# *SIGH*...Is there anything that ISN'T going to go wrong?



## CatG (Apr 10, 2010)

So, as some of you may know, I've been posting here quite a bit about problems I have been having. Algae, Ich, plant problems, light problems, various equipment problems, etc. Today, I'm looking my tank over real good trying to determine if all the "ich" spots are gone off my fish, when I notice something weird on a plant. I look closer, and to my amazement (and disgust) I notice some sort of aquatic insect trying to be all sneaky and hiding in my plant.

I removed the thing because it creeped me out. After doing a bit of research, I THINK what I had was a damselfly larvae. Now how in the HECK did a damselfly larvae get in my tank??!? The only thing I can think of is that it came in on the red tiger lotus I got about 2 weeks ago. The rest of the plants have been in there for a couple of months, although I suppose it could have been on one of them too.
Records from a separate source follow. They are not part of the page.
lemma find_go_dd : ∀ (s : List Char) (k : Nat),
    (PySem.Chars.find.go ['_','_'] s k != -1) = hasDD s := by
  intro s
  induction s with
  | nil => intro k; simp [PySem.Chars.find.go, hasDD, List.isEmpty]
  | cons c t ih =>
    intro k
    by_cases hp : List.isPrefixOf ['_','_'] (c :: t) = true
    · cases t with
      | nil => simp [List.isPrefixOf] at hp
      | cons d t' =>
        simp only [List.isPrefixOf, Bool.and_eq_true, beq_iff_eq,
          List.isPrefixOf_nil_left, and_true] at hp
        obtain ⟨h1, h2⟩ := hp
        subst h1; subst h2
        have hp2 : List.isPrefixOf ['_','_'] ('_' :: '_' :: t') = true := by
          simp [List.isPrefixOf]
        simp only [PySem.Chars.find.go]
        rw [if_pos hp2]
        have hk : ((k : Int) != -1) = true := by simp
        rw [hk]; simp [hasDD]
    · simp only [PySem.Chars.find.go]
      rw [if_neg hp, ih (k + 1)]
      cases t with
      | nil => simp [hasDD]
      | cons d t' =>
        have : ¬(c = '_' ∧ d = '_') := by
          intro ⟨h1, h2⟩; subst h1; subst h2
          exact hp (by simp [List.isPrefixOf])
        simp [hasDD, this]

lemma isIn_dd (s : List Char) : PySem.Chars.isIn ['_','_'] s = hasDD s := by
  simp [PySem.Chars.isIn, PySem.Chars.find, find_go_dd]

lemma ddRep_length_le (s : List Char) : (ddRep s).length ≤ s.length := by
  fun_induction ddRep s with
  | case1 => simp [ddRep]
  | case2 c => simp [ddRep]
  | case3 c d t h ih => simp at ih ⊢; omega
  | case4 c d t h ih => simp at ih ⊢; omega

lemma ddRep_length_lt (s : List Char) (h : hasDD s = true) :
    (ddRep s).length < s.length := by
  fun_induction ddRep s with
  | case1 => simp [hasDD] at h
  | case2 c => simp [hasDD] at h
  | case3 c d t hcd ih =>
    have := ddRep_length_le t
    simp at this ⊢; omega
  | case4 c d t hcd ih =>
    have h' : hasDD (d :: t) = true := by
      simp [hasDD, hcd] at h; simpa [hasDD] using h
    have := ih h'
    simp at this ⊢; omega

lemma cA_ddRep (s : List Char) : ∀ b, cA b (ddRep s) = cA b s := by
  fun_induction ddRep s with
  | case1 => intro b; rfl
  | case2 c => intro b; rfl
  | case3 c d t hcd ih =>
    obtain ⟨hc, hd⟩ := hcd; subst hc; subst hd
    intro b
    cases b
    · rw [cA_us_f, cA_us_f, cA_us_t, ih]
    · rw [cA_us_t, cA_us_t, cA_us_t, ih]
  | case4 c d t hcd ih =>
    intro b
    by_cases hc : c = '_'
    · subst hc
      cases b
      · rw [cA_us_f, cA_us_f, ih]
      · rw [cA_us_t, cA_us_t, ih]
    · rw [cA_ch b c _ hc, cA_ch b c _ hc, ih]

lemma cA_id (s : List Char) (h : hasDD s = false) :
    cA false s = s ∧ (s.head? ≠ some '_' → cA true s = s) := by
  fun_induction hasDD s with
  | case1 => exact ⟨rfl, fun _ => rfl⟩
  | case2 c =>
    constructor
    · by_cases hc : c = '_' <;> simp [cA, hc]
    · intro hh
      have hc : ¬ c = '_' := by simpa using hh
      simp [cA, hc]
  | case3 c d t ih =>
    simp only [Bool.or_eq_false_iff] at h
    obtain ⟨hcd, hdd⟩ := h
    have hcd' : ¬(c = '_' ∧ d = '_') := by simpa using hcd
    have ih' := ih hdd
    constructor
    · by_cases hc : c = '_'
      · subst hc
        have hd : ¬ d = '_' := fun hd => hcd' ⟨rfl, hd⟩
        rw [cA_us_f, ih'.2 (by simp [hd])]
      · rw [cA_ch _ _ _ hc, ih'.1]
    · intro hh
      have hc : ¬ c = '_' := by simpa using hh
      rw [cA_ch _ _ _ hc, ih'.1]

lemma collapseA_eq : ∀ (fuel : Nat) (s : String), s.toList.length ≤ fuel →
    (pyCollapseA fuel s).toList = cA false s.toList := by
  intro fuel
  induction fuel with
  | zero =>
    intro s h
    have h0 : s.toList = [] := List.eq_nil_of_length_eq_zero (Nat.le_zero.mp h)
    simp [pyCollapseA, h0, cA]
  | succ f ih =>
    intro s h
    have hin : PySem.Str.isIn "__" s = hasDD s.toList := by
      rw [show PySem.Str.isIn "__" s = PySem.Chars.isIn ['_','_'] s.toList from rfl, isIn_dd]
    by_cases hdd : hasDD s.toList = true
    · have hlist : (PySem.Str.replace s "__" "_").toList = ddRep s.toList := by
        rw [PySem.Str.toList_replace]
        exact replace_dd s.toList
      have hlen : (PySem.Str.replace s "__" "_").toList.length ≤ f := by
        rw [hlist]
        have := ddRep_length_lt s.toList hdd
        omega
      simp only [pyCollapseA, hin, hdd, if_pos]
      rw [ih _ hlen, hlist, cA_ddRep]
    · have hdd' : hasDD s.toList = false := by simpa using hdd
      simp only [pyCollapseA, hin, hdd', Bool.false_eq_true, if_neg, not_false_iff]
      exact ((cA_id s.toList hdd').1).symm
From what I understand, these things will eat small fish, up to the size of the bug itself. This one was a little smaller than my cardinal tetras, but it would have eventually gotten bigger. Now I have to keep a close eye on the tank for BUGS! Is there ANYTHING that isn't going to go wrong in my tank??

*SIGH*

Any advice on how to get rid of these would be appreciated. I don't know if there's more in there or not, but I doubt damselflies only lay one egg. 

Cat


----------



## HeyPK (Jan 23, 2004)

I have had damselfly nymphs, and they usually go for little things, such as small crustaceans, etc. Dragonfly numphs, which are short and squat, on the other hand do catch and eat things as big as themselves. It probably came in on a plant. The nymphal forms can not reproduce, only the winged adults, and that would not happen in your tank.
These pictures come from U. Calif., Berkeley http://www.ucmp.berkeley.edu/arthropoda/uniramia/odonatoida.html
Damselfly nymph








Dragonfly nymph


----------



## CatG (Apr 10, 2010)

What I found was a damselfly larvae. Will they eat my tetras if I fail to find them all and they get bigger? I saw a video of a damselfly larvae catching and eating a small fish, but I have no idea HOW small the fish was, as it appeared to be magnified. What I do know is that the fish wasn't much bigger than the larvae.

From the video, I would guess that my tetras might be in trouble as this larvae wasn't all that much smaller than my tetras (length wise), although the tetras are fatter and have more mass.

Either way, I will now be on the hunt for these. Is there a way to kill these without hurting my fish or plants? It's good to know they won't reproduce, cause this is givin' me the willies.

Cat


----------



## majstor76 (Feb 11, 2010)

I have damselfly and dragonfly in pond and i dont think damselfly can take down a tetra, its length on transformation is about 2-3 cm










and im not so sure for dragonfly, its a big ugly bug


----------



## CatG (Apr 10, 2010)

Two to three cm is about the length of my tetras right now. Here is a link to the video (kind of gross).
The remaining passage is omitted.